第10話 ゲート
そして、深夜になった。
ユウキは、洗濯済である自分の男物の服に着替えた状態で、エルフの森の中に現れたゲートの前に立っている。
「それじゃ、先に帰るから……」
見送りにはクリスと、護衛の近衛兵と、キャスバルが来ていた。
クリスの母親は寝込んでしまい、父親が看病している。
「うん、ボクも準備が出来たら後から行くよ」
クリスは微笑んでユウキに答えた。
「ユウキ、これを持って行ってくれ」
ユウキはキャスバルに白い鞘に収められた剣を渡される。
クラウディアだった。
「いいんですか? 封印されていたみたいですが……?」
あの時は必死だったから勝手に持ち出してしまったが、今から思うと封印を解いて何か問題でも起きたら大変だ。
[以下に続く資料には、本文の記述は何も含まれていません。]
-- pv_equiv track=rewrite | github.com/jngsoo/PS | Codility/Counting_Elements/PermCheck.py | solution_trash
-- ===== SOURCE A (Python) =====
-- def solution_trash(A):
--     max = 0
--     for num in A:
--         if num >= max:
--             max = num
--
--     if max == len(A) and A.count(max) == 1:
--         return 1
--     return 0
-- ===== SOURCE B (Python) =====
-- def solution_trash(A):
--     if not A:
--         return 0
--     s = sorted(A)
--     m = s[-1]
--     if m == len(A) and s.count(m) == 1:
--         return 1
--     return 0
-- ===== Notes on version B (the rewrite author's own statement) =====
-- stated objective: alternative
-- what changed: Replaces A's running-max scan (with a 0 floor) and list.count pass by a sort-then-inspect strategy: sort A, read the maximum off the last element and count it in the sorted copy.
import Mathlib
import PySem

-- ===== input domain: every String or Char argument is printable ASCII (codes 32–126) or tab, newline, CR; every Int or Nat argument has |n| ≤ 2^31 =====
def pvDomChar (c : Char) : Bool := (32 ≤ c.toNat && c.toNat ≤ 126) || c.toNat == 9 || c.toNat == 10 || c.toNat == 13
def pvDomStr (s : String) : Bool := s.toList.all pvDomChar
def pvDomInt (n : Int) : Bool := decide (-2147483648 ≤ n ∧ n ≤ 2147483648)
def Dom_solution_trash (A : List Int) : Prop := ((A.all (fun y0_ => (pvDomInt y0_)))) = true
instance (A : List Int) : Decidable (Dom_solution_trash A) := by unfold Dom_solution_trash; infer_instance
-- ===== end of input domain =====

-- B replaces A's floored running-max scan + count pass by sort-then-inspect (last element = max); alternative decomposition, same results.


-- ===== PORT A =====
def solution_trash (A : List Int) : Int :=
  let mx := A.foldl (fun m num => if num ≥ m then num else m) 0
  if mx = (A.length : Int) ∧ PySem.List.count A mx = 1 then 1 else 0

-- ===== PORT B =====
def solution_trash_alt (A : List Int) : Int :=
  if A = [] then 0
  else
    let s := PySem.List.sorted A (fun x => x) false
    -- s[-1]: s is nonempty here, so pyGetD is exact (never the default)
    let m := PySem.List.pyGetD s (-1) 0
    if m = (A.length : Int) ∧ PySem.List.count s m = 1 then 1 else 0

-- ===== PRECONDITION & SPEC =====
def Spec_solution_trash (A : List Int) (out : Int) : Prop := out = solution_trash_alt A
instance (A : List Int) (out : Int) : Decidable (Spec_solution_trash A out) := by unfold Spec_solution_trash; infer_instance

-- ===== CLAIM (what is proved, stated in full; the proofs are below) =====
def Claim_equal_solution_trash : Prop := ∀ (A : List Int), Dom_solution_trash A → Spec_solution_trash A (solution_trash A)

-- ===== LEMMAS AND PROOFS =====

-- A's loop body is exactly Int.max
theorem foldl_loop_eq_foldl_max (t : List Int) (a : Int) :
    t.foldl (fun m num => if num ≥ m then num else m) a = t.foldl max a := by
  induction t generalizing a with
  | nil => rfl
  | cons x t ih =>
    have hx : (if x ≥ a then x else a) = max a x := by omega
    rw [List.foldl_cons, List.foldl_cons, hx, ih]

theorem foldl_max_shift (t : List Int) (a b : Int) :
    t.foldl max (max a b) = max a (t.foldl max b) := by
  induction t generalizing b with
  | nil => rfl
  | cons x t ih => simp only [List.foldl_cons, max_assoc, ih]

theorem solution_trash_spec_aux : ∀ (A : List Int), solution_trash A = solution_trash_alt A := by
  intro A
  match hA : A with
  | [] => decide
  | x :: t =>
    simp only [solution_trash, solution_trash_alt, if_neg (List.cons_ne_nil x t)]
    set s := PySem.List.sorted (x :: t) (fun x => x) false with hs
    have hsne : s ≠ [] := by
      rw [hs, Ne, PySem.List.sorted_eq_nil_iff]; exact List.cons_ne_nil x t
    -- m = getLast s is the maximum of A
    rw [PySem.List.pyGetD_neg_one s 0 hsne]
    set m := s.getLast hsne with hm
    have hperm : s.Perm (x :: t) := PySem.List.sorted_perm _ _ _
    have hmA : m ∈ (x :: t) := hperm.mem_iff.mp (List.getLast_mem hsne)
    have hmmax : ∀ y ∈ (x :: t), y ≤ m := by
      intro y hy
      have hys : y ∈ s := hperm.mem_iff.mpr hy
      have hpw : s.Pairwise (fun a b => (a : Int) ≤ b) := PySem.List.sorted_pairwise _ _
      have hlast : s.getLast? = some m := by
        rw [hm]; exact (List.getLast?_eq_some_getLast hsne)
      rcases (List.mem_iff_append).mp hys with ⟨l1, l2, hsplit⟩
      rcases l2.eq_nil_or_concat with h2 | ⟨l3, z, rfl⟩
      · subst h2
        have h1 : s.getLast? = some y := by rw [hsplit]; simp
        have : m = y := by rw [hlast] at h1; exact Option.some_injective _ h1
        omega
      · have h1 : s.getLast? = some z := by
          rw [hsplit]; rw [List.getLast?_append]
          simpa using List.getLast?_concat (l := y :: l3)
        have hz : m = z := by rw [hlast] at h1; exact Option.some_injective _ h1
        have hyz : ([y, z] : List Int).Sublist s := by
          rw [hsplit]
          refine List.sublist_append_of_sublist_right ?_
          exact (List.cons_sublist_cons).mpr (by simp)
        have hle : (y : Int) ≤ z := List.pairwise_pair.mp (hpw.sublist hyz)
        omega
    -- A's running max with 0 floor
    rw [foldl_loop_eq_foldl_max]
    have hfold : (x :: t).foldl max 0 = max 0 (t.foldl max x) := by
      simp only [List.foldl_cons]
      have := foldl_max_shift t 0 x
      simpa using this
    have hM := PySem.List.max?_id_cons (x := x) (t := t)
    have hMmem : t.foldl max x ∈ (x :: t) := PySem.List.max?_mem hM
    have hMmax : ∀ y ∈ (x :: t), y ≤ t.foldl max x := by
      intro y hy; simpa using PySem.List.max?_isMax hM y hy
    have hMm : t.foldl max x = m := le_antisymm (hmmax _ hMmem) (hMmax _ hmA)
    have hcount : PySem.List.count s m = PySem.List.count (x :: t) m := by
      simp only [PySem.List.count_eq]; exact hperm.count_eq m
    rw [hfold, hMm, hcount]
    by_cases hneg : m < 0
    · have hlen : (0 : Int) < ((x :: t).length : Int) := by
        simp
      rw [max_eq_left (le_of_lt hneg)]
      rw [if_neg (by omega), if_neg (by rintro ⟨h1, -⟩; omega)]
    · rw [max_eq_right (by omega)]

-- ===== VERDICT (by name: the statement is the Claim_ definition above) =====
theorem solution_trash_spec : Claim_equal_solution_trash := by
  intro A _
  unfold Spec_solution_trash
  exact solution_trash_spec_aux A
「かまわん。……というか、お喋りだから封印して、こちらの国で引き取って貰っていた我が国の名ばかりの宝剣だ。ある事ない事を未来の嫁に吹き込まれては堪らん。君の自宅で預かって厳重に管理してくれ……。何かの役に立つかも知れんしな」
そう言うと、キャスバルは微笑んだ。
『なーによう! 私、知っているんだからね? あんたってば……もごもご……』
キャスバルは慌てて剣の柄を魔力を込めた手で握った。
クラウディアが大人しくなったのを確認して手を離すと、キャスバルは苦笑いする。
「それでは、またな?」
「ええ、また御会いできるといいですね」
ユウキはキャスバルに別れの挨拶で握手を交わしながら答えると、クリスにも手を振りながら、ゆっくりとゲートの中へ入って行った。